*Activity*. Transcribe the data below verbatim from the line with "have hlen : PySem.List.len" to the line with "exact_mod_cast PySem.Int.mod_natCast (invN". Include both of those lines.

▬▬▬▬▬▬

-- pv_equiv track=rewrite | github.com/Ace1928/eidosian_forge | archive_forge/src/archive_forge/class_DesignOfExperiments.py | _sgn
-- ===== SOURCE A (Python) =====
-- def _sgn(p):
--     """
--     This is a helper function for stochastic_program function to compute the determinant formula.
--     Give the signature of a permutation
--
--     Parameters
--     -----------
--     p: the permutation (a list)
--
--     Returns
--     -------
--     1 if the number of exchange is an even number
--     -1 if the number is an odd number
--     """
--     if len(p) == 1:
--         return 1
--     trans = 0
--     for i in range(0, len(p)):
--         j = i + 1
--         for j in range(j, len(p)):
--             if p[i] > p[j]:
--                 trans = trans + 1
--     if trans % 2 == 0:
--         return 1
--     else:
--         return -1
-- ===== SOURCE B (Python) =====
-- def _sgn(p):
--     # Merge-sort inversion counting: O(n log n) instead of A's O(n^2) pair scan.
--     def msort(a):
--         n = len(a)
--         if n <= 1:
--             return a, 0
--         left, linv = msort(a[:n // 2])
--         right, rinv = msort(a[n // 2:])
--         merged = []
--         inv = linv + rinv
--         i = j = 0
--         while i < len(left) and j < len(right):
--             if left[i] <= right[j]:
--                 merged.append(left[i])
--                 i += 1
--             else:
--                 merged.append(right[j])
--                 j += 1
--                 inv += len(left) - i
--         merged.extend(left[i:])
--         merged.extend(right[j:])
--         return merged, inv
--     _, inv = msort(p)
--     return 1 if inv % 2 == 0 else -1
-- ===== Notes on version B (the rewrite author's own statement) =====
-- stated objective: faster
-- what changed: Replaced the quadratic double index loop counting inversions with merge-sort inversion counting, returning the parity as before.
import Mathlib
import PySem

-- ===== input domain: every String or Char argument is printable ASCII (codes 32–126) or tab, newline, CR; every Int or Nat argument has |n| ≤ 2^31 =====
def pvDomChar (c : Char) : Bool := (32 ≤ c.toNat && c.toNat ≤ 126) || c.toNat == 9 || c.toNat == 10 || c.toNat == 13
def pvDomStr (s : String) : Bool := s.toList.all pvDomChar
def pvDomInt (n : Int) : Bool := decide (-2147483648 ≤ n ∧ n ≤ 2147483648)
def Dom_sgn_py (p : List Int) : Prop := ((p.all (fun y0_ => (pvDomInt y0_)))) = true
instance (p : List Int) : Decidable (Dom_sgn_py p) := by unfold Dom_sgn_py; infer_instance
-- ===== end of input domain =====

-- B replaces A's quadratic double index loop by merge-sort inversion counting (same parity result, O(n log n)).

-- ===== PORT A =====
-- Literal port of A: for i in range(0, len(p)): for j in range(i+1, len(p)): count p[i] > p[j]; then parity.
-- Indices produced by the ranges are always in range, so p[i]/p[j] are pyGetD with an unused default.
def sgn_py (p : List Int) : Int :=
  if PySem.List.len p = 1 then 1
  else
    let trans : Int :=
      (PySem.List.pyRange 0 (PySem.List.len p)).foldl (fun trans i =>
        (PySem.List.pyRange (i + 1) (PySem.List.len p)).foldl (fun trans j =>
          if PySem.List.pyGetD p i 0 > PySem.List.pyGetD p j 0 then trans + 1 else trans)
          trans) 0
    if PySem.Int.mod trans 2 = 0 then 1 else -1

-- ===== PORT B =====
-- Source B's merge step (the while loop plus the two extends), counting cross inversions:
-- when the right head is taken, all remaining left elements (len(left) - i of them) form inversions with it.
def pvMerge : List Int → List Int → List Int × Nat
  | [], r => (r, 0)
  | a :: l, [] => (a :: l, 0)
  | a :: l, b :: r =>
    if a ≤ b then
      let rest := pvMerge l (b :: r)
      (a :: rest.1, rest.2)
    else
      let rest := pvMerge (a :: l) r
      (b :: rest.1, rest.2 + (l.length + 1))

-- Source B's recursive msort: split at n//2, sort the halves, merge, add the inversion counts.
def pvMsort (a : List Int) : List Int × Nat :=
  if _h : a.length ≤ 1 then (a, 0)
  else
    let L := pvMsort (a.take (a.length / 2))
    let R := pvMsort (a.drop (a.length / 2))
    let M := pvMerge L.1 R.1
    (M.1, L.2 + R.2 + M.2)
termination_by a.length
decreasing_by
  · simp only [List.length_take]; omega
  · simp only [List.length_drop]; omega

def sgn_py_alt (p : List Int) : Int :=
  if (pvMsort p).2 % 2 = 0 then 1 else -1

-- ===== PRECONDITION & SPEC =====
def Spec_sgn_py (p : List Int) (out : Int) : Prop := out = sgn_py_alt p
instance (p : List Int) (out : Int) : Decidable (Spec_sgn_py p out) := by unfold Spec_sgn_py; infer_instance

-- ===== CLAIM (what is proved, stated in full; the proofs are below) =====
def Claim_equal_sgn_py : Prop := ∀ (p : List Int), Dom_sgn_py p → Spec_sgn_py p (sgn_py p)

-- ===== LEMMAS AND PROOFS =====

-- Structural inversion count: pairs (earlier, later) with earlier > later.
def invN : List Int → Nat
  | [] => 0
  | a :: l => l.countP (fun b => decide (b < a)) + invN l

-- Cross inversions between a left and a right block.
def crossN (l r : List Int) : Nat :=
  (l.map (fun a => r.countP (fun b => decide (b < a)))).sum

theorem crossN_cons_left (a : Int) (l r : List Int) :
    crossN (a :: l) r = r.countP (fun b => decide (b < a)) + crossN l r := by
  simp [crossN]

theorem crossN_cons_right (b : Int) (l r : List Int) :
    crossN l (b :: r) = l.countP (fun a => decide (b < a)) + crossN l r := by
  induction l with
  | nil => simp [crossN]
  | cons a l ih =>
    simp only [crossN_cons_left, List.countP_cons, ih]
    by_cases h : b < a <;> simp [h] <;> omega

theorem crossN_perm_left {l l' : List Int} (r : List Int) (h : l.Perm l') :
    crossN l r = crossN l' r :=
  List.Perm.sum_eq (h.map _)

theorem crossN_perm_right (l : List Int) {r r' : List Int} (h : r.Perm r') :
    crossN l r = crossN l r' := by
  simp only [crossN, h.countP_eq]

theorem invN_append (l r : List Int) :
    invN (l ++ r) = invN l + invN r + crossN l r := by
  induction l with
  | nil => simp [invN, crossN]
  | cons a l ih =>
    simp only [List.cons_append, invN, List.countP_append, ih, crossN_cons_left]
    omega

theorem pvMerge_perm (l r : List Int) : (pvMerge l r).1.Perm (l ++ r) := by
  fun_induction pvMerge l r with
  | case1 r => simp
  | case2 a l => simp
  | case3 a l b r hab rest ih =>
    simpa [pvMerge, hab, rest] using ih.cons a
  | case4 a l b r hab rest ih =>
    exact (ih.cons b).trans List.perm_middle.symm

theorem pvMerge_sorted {l r : List Int} (hl : l.Pairwise (· ≤ ·)) (hr : r.Pairwise (· ≤ ·)) :
    (pvMerge l r).1.Pairwise (· ≤ ·) := by
  fun_induction pvMerge l r with
  | case1 r => simpa using hr
  | case2 a l => simpa using hl
  | case3 a l b r hab rest ih =>
    rw [List.pairwise_cons]
    refine ⟨?_, ih hl.of_cons hr⟩
    intro x hx
    have hx' : x ∈ l ++ (b :: r) := (pvMerge_perm l (b :: r)).mem_iff.mp hx
    rcases List.mem_append.mp hx' with h | h
    · exact (List.pairwise_cons.mp hl).1 x h
    · rcases List.mem_cons.mp h with rfl | h
      · exact hab
      · exact le_trans hab ((List.pairwise_cons.mp hr).1 x h)
  | case4 a l b r hab rest ih =>
    rw [List.pairwise_cons]
    refine ⟨?_, ih hl hr.of_cons⟩
    intro x hx
    have hx' : x ∈ (a :: l) ++ r := (pvMerge_perm (a :: l) r).mem_iff.mp hx
    rcases List.mem_append.mp hx' with h | h
    · rcases List.mem_cons.mp h with rfl | h
      · exact le_of_lt (lt_of_not_ge hab)
      · exact le_trans (le_of_lt (lt_of_not_ge hab)) ((List.pairwise_cons.mp hl).1 x h)
    · exact (List.pairwise_cons.mp hr).1 x h

theorem pvMerge_count {l r : List Int} (hl : l.Pairwise (· ≤ ·)) (hr : r.Pairwise (· ≤ ·)) :
    (pvMerge l r).2 = crossN l r := by
  fun_induction pvMerge l r with
  | case1 r => simp [crossN]
  | case2 a l => simp [crossN]
  | case3 a l b r hab rest ih =>
    show (pvMerge l (b :: r)).2 = crossN (a :: l) (b :: r)
    have hz : (b :: r).countP (fun x => decide (x < a)) = 0 := by
      rw [List.countP_eq_zero]
      intro x hx
      rcases List.mem_cons.mp hx with rfl | h
      · simpa using not_lt.mpr hab
      · simpa using not_lt.mpr (le_trans hab ((List.pairwise_cons.mp hr).1 x h))
    rw [crossN_cons_left, hz, ih hl.of_cons hr]
    omega
  | case4 a l b r hab rest ih =>
    show (pvMerge (a :: l) r).2 + (l.length + 1) = crossN (a :: l) (b :: r)
    have hfull : (a :: l).countP (fun x => decide (b < x)) = (a :: l).length := by
      rw [List.countP_eq_length]
      intro x hx
      rcases List.mem_cons.mp hx with rfl | h
      · simpa using lt_of_not_ge hab
      · simpa using lt_of_lt_of_le (lt_of_not_ge hab) ((List.pairwise_cons.mp hl).1 x h)
    rw [crossN_cons_right, hfull, ih hl hr.of_cons]
    simp only [List.length_cons]
    omega

theorem pvMsort_spec (a : List Int) :
    (pvMsort a).1.Perm a ∧ (pvMsort a).1.Pairwise (· ≤ ·) ∧ (pvMsort a).2 = invN a := by
  fun_induction pvMsort a with
  | case1 a h =>
    refine ⟨List.Perm.refl a, ?_, ?_⟩
    · match a, h with
      | [], _ => simp
      | [x], _ => simp
    · match a, h with
      | [], _ => rfl
      | [x], _ => rfl
  | case2 a h L R M ihL ihR =>
    obtain ⟨pL, sL, cL⟩ := ihL
    obtain ⟨pR, sR, cR⟩ := ihR
    refine ⟨?_, pvMerge_sorted sL sR, ?_⟩
    · exact (pvMerge_perm _ _).trans ((pL.append pR).trans
        (by rw [List.take_append_drop]))
    · show (pvMsort (a.take (a.length / 2))).2 + (pvMsort (a.drop (a.length / 2))).2 +
        (pvMerge (pvMsort (a.take (a.length / 2))).1 (pvMsort (a.drop (a.length / 2))).1).2 = invN a
      have hc : (pvMerge (pvMsort (a.take (a.length / 2))).1 (pvMsort (a.drop (a.length / 2))).1).2
          = crossN (a.take (a.length / 2)) (a.drop (a.length / 2)) :=
        (pvMerge_count sL sR).trans ((crossN_perm_left _ pL).trans (crossN_perm_right _ pR))
      have hiv := invN_append (a.take (a.length / 2)) (a.drop (a.length / 2))
      rw [List.take_append_drop] at hiv
      rw [hc, cL, cR, hiv]

-- A's inner loop counts, among the entries after index i, those smaller than p[i].
theorem inner_count (p : List Int) (i t : Int) (hi : 0 ≤ i) :
    (PySem.List.pyRange (i + 1) (PySem.List.len p)).foldl (fun trans j =>
        if PySem.List.pyGetD p i 0 > PySem.List.pyGetD p j 0 then trans + 1 else trans) t
      = t + (((p.drop (i + 1).toNat).countP (fun b => decide (b < PySem.List.pyGetD p i 0)) : Int)) := by
  rw [PySem.List.foldl_pyRange_pyGetD p 0
    (fun acc x => if PySem.List.pyGetD p i 0 > x then acc + 1 else acc) t (by omega)]
  simpa using PySem.List.foldl_count_if (fun x => decide (x < PySem.List.pyGetD p i 0))
    (p.drop (i + 1).toNat) t

theorem sum_counts (p : List Int) :
    ((List.range p.length).map (fun k =>
        (((p.drop (k + 1)).countP (fun b => decide (b < p.getD k 0))) : Int))).sum
      = (invN p : Int) := by
  induction p with
  | nil => simp [invN]
  | cons a p ih =>
    rw [List.length_cons, List.range_succ_eq_map, List.map_cons, List.map_map, List.sum_cons]
    have hmap : ((List.range p.length).map ((fun k =>
        ((((a :: p).drop (k + 1)).countP (fun b => decide (b < (a :: p).getD k 0))) : Int)) ∘ Nat.succ))
        = (List.range p.length).map (fun k =>
        (((p.drop (k + 1)).countP (fun b => decide (b < p.getD k 0))) : Int)) := by
      apply List.map_congr_left
      intro k _
      rfl
    rw [hmap, ih]
    simp only [List.drop_succ_cons, List.drop_zero, List.getD_cons_zero, invN]
    push_cast
    ring

theorem sgn_py_eq_invN (p : List Int) :
    sgn_py p = if invN p % 2 = 0 then 1 else -1 := by
  unfold sgn_py
  by_cases h1 : PySem.List.len p = 1
  · have hp : p.length = 1 := by simpa [PySem.List.len] using h1
    match p, hp with
    | [x], _ => simp [invN]
  · rw [if_neg h1]
    have htrans :
        (PySem.List.pyRange 0 (PySem.List.len p)).foldl (fun trans i =>
          (PySem.List.pyRange (i + 1) (PySem.List.len p)).foldl (fun trans j =>
            if PySem.List.pyGetD p i 0 > PySem.List.pyGetD p j 0 then trans + 1 else trans)
            trans) 0 = (invN p : Int) := by
      have hbody : ∀ (t : Int), ∀ i ∈ PySem.List.pyRange 0 (PySem.List.len p),
          (PySem.List.pyRange (i + 1) (PySem.List.len p)).foldl (fun trans j =>
            if PySem.List.pyGetD p i 0 > PySem.List.pyGetD p j 0 then trans + 1 else trans) t
          = t + (((p.drop (i + 1).toNat).countP (fun b => decide (b < PySem.List.pyGetD p i 0)) : Int)) := by
        intro t i hi
        have : 0 ≤ i := by
          have := PySem.List.mem_pyRange_one.mp hi
          omega
        exact inner_count p i t this
      calc _ = (PySem.List.pyRange 0 (PySem.List.len p)).foldl (fun t i =>
            t + (((p.drop (i + 1).toNat).countP (fun b => decide (b < PySem.List.pyGetD p i 0)) : Int))) 0 := by
            apply PySem.List.foldl_congr_mem
            intro t i hi
            exact hbody t i hi
        _ = (invN p : Int) := by
            rw [PySem.List.foldl_add]
            have hlen : PySem.List.len p = (p.length : Int) := by simp [PySem.List.len]
            rw [hlen, PySem.List.pyRange_zero_nat, List.map_map]
            have hmap : ((List.range p.length).map ((fun i =>
                (((p.drop (i + 1).toNat).countP (fun b => decide (b < PySem.List.pyGetD p i 0))) : Int)) ∘ (fun k : Nat => (k : Int))))
                = (List.range p.length).map (fun k =>
                (((p.drop (k + 1)).countP (fun b => decide (b < p.getD k 0))) : Int)) := by
              apply List.map_congr_left
              intro k _
              have h1 : ((k : Int) + 1).toNat = k + 1 := by omega
              simp [h1, PySem.List.pyGetD_natCast]
            rw [hmap, sum_counts]
            ring
    rw [htrans]
    have hm : PySem.Int.mod ((invN p : Int)) 2 = ((invN p % 2 : Nat) : Int) := by
      exact_mod_cast PySem.Int.mod_natCast (invN p) 2
    rcases Nat.mod_two_eq_zero_or_one (invN p) with h | h <;> simp [hm, h] <;> omega

theorem sgn_py_alt_eq_invN (p : List Int) :
    sgn_py_alt p = if invN p % 2 = 0 then 1 else -1 := by
  unfold sgn_py_alt
  rw [(pvMsort_spec p).2.2]

-- ===== VERDICT (by name: the statement is the Claim_ definition above) =====
theorem sgn_py_spec : Claim_equal_sgn_py := by
  intro p _
  unfold Spec_sgn_py
  rw [sgn_py_eq_invN, sgn_py_alt_eq_invN]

▬▬▬▬▬▬

*Completed exercise*.
            have hlen : PySem.List.len p = (p.length : Int) := by simp [PySem.List.len]
            rw [hlen, PySem.List.pyRange_zero_nat, List.map_map]
            have hmap : ((List.range p.length).map ((fun i =>
                (((p.drop (i + 1).toNat).countP (fun b => decide (b < PySem.List.pyGetD p i 0))) : Int)) ∘ (fun k : Nat => (k : Int))))
                = (List.range p.length).map (fun k =>
                (((p.drop (k + 1)).countP (fun b => decide (b < p.getD k 0))) : Int)) := by
              apply List.map_congr_left
              intro k _
              have h1 : ((k : Int) + 1).toNat = k + 1 := by omega
              simp [h1, PySem.List.pyGetD_natCast]
            rw [hmap, sum_counts]
            ring
    rw [htrans]
    have hm : PySem.Int.mod ((invN p : Int)) 2 = ((invN p % 2 : Nat) : Int) := by
      exact_mod_cast PySem.Int.mod_natCast (invN p) 2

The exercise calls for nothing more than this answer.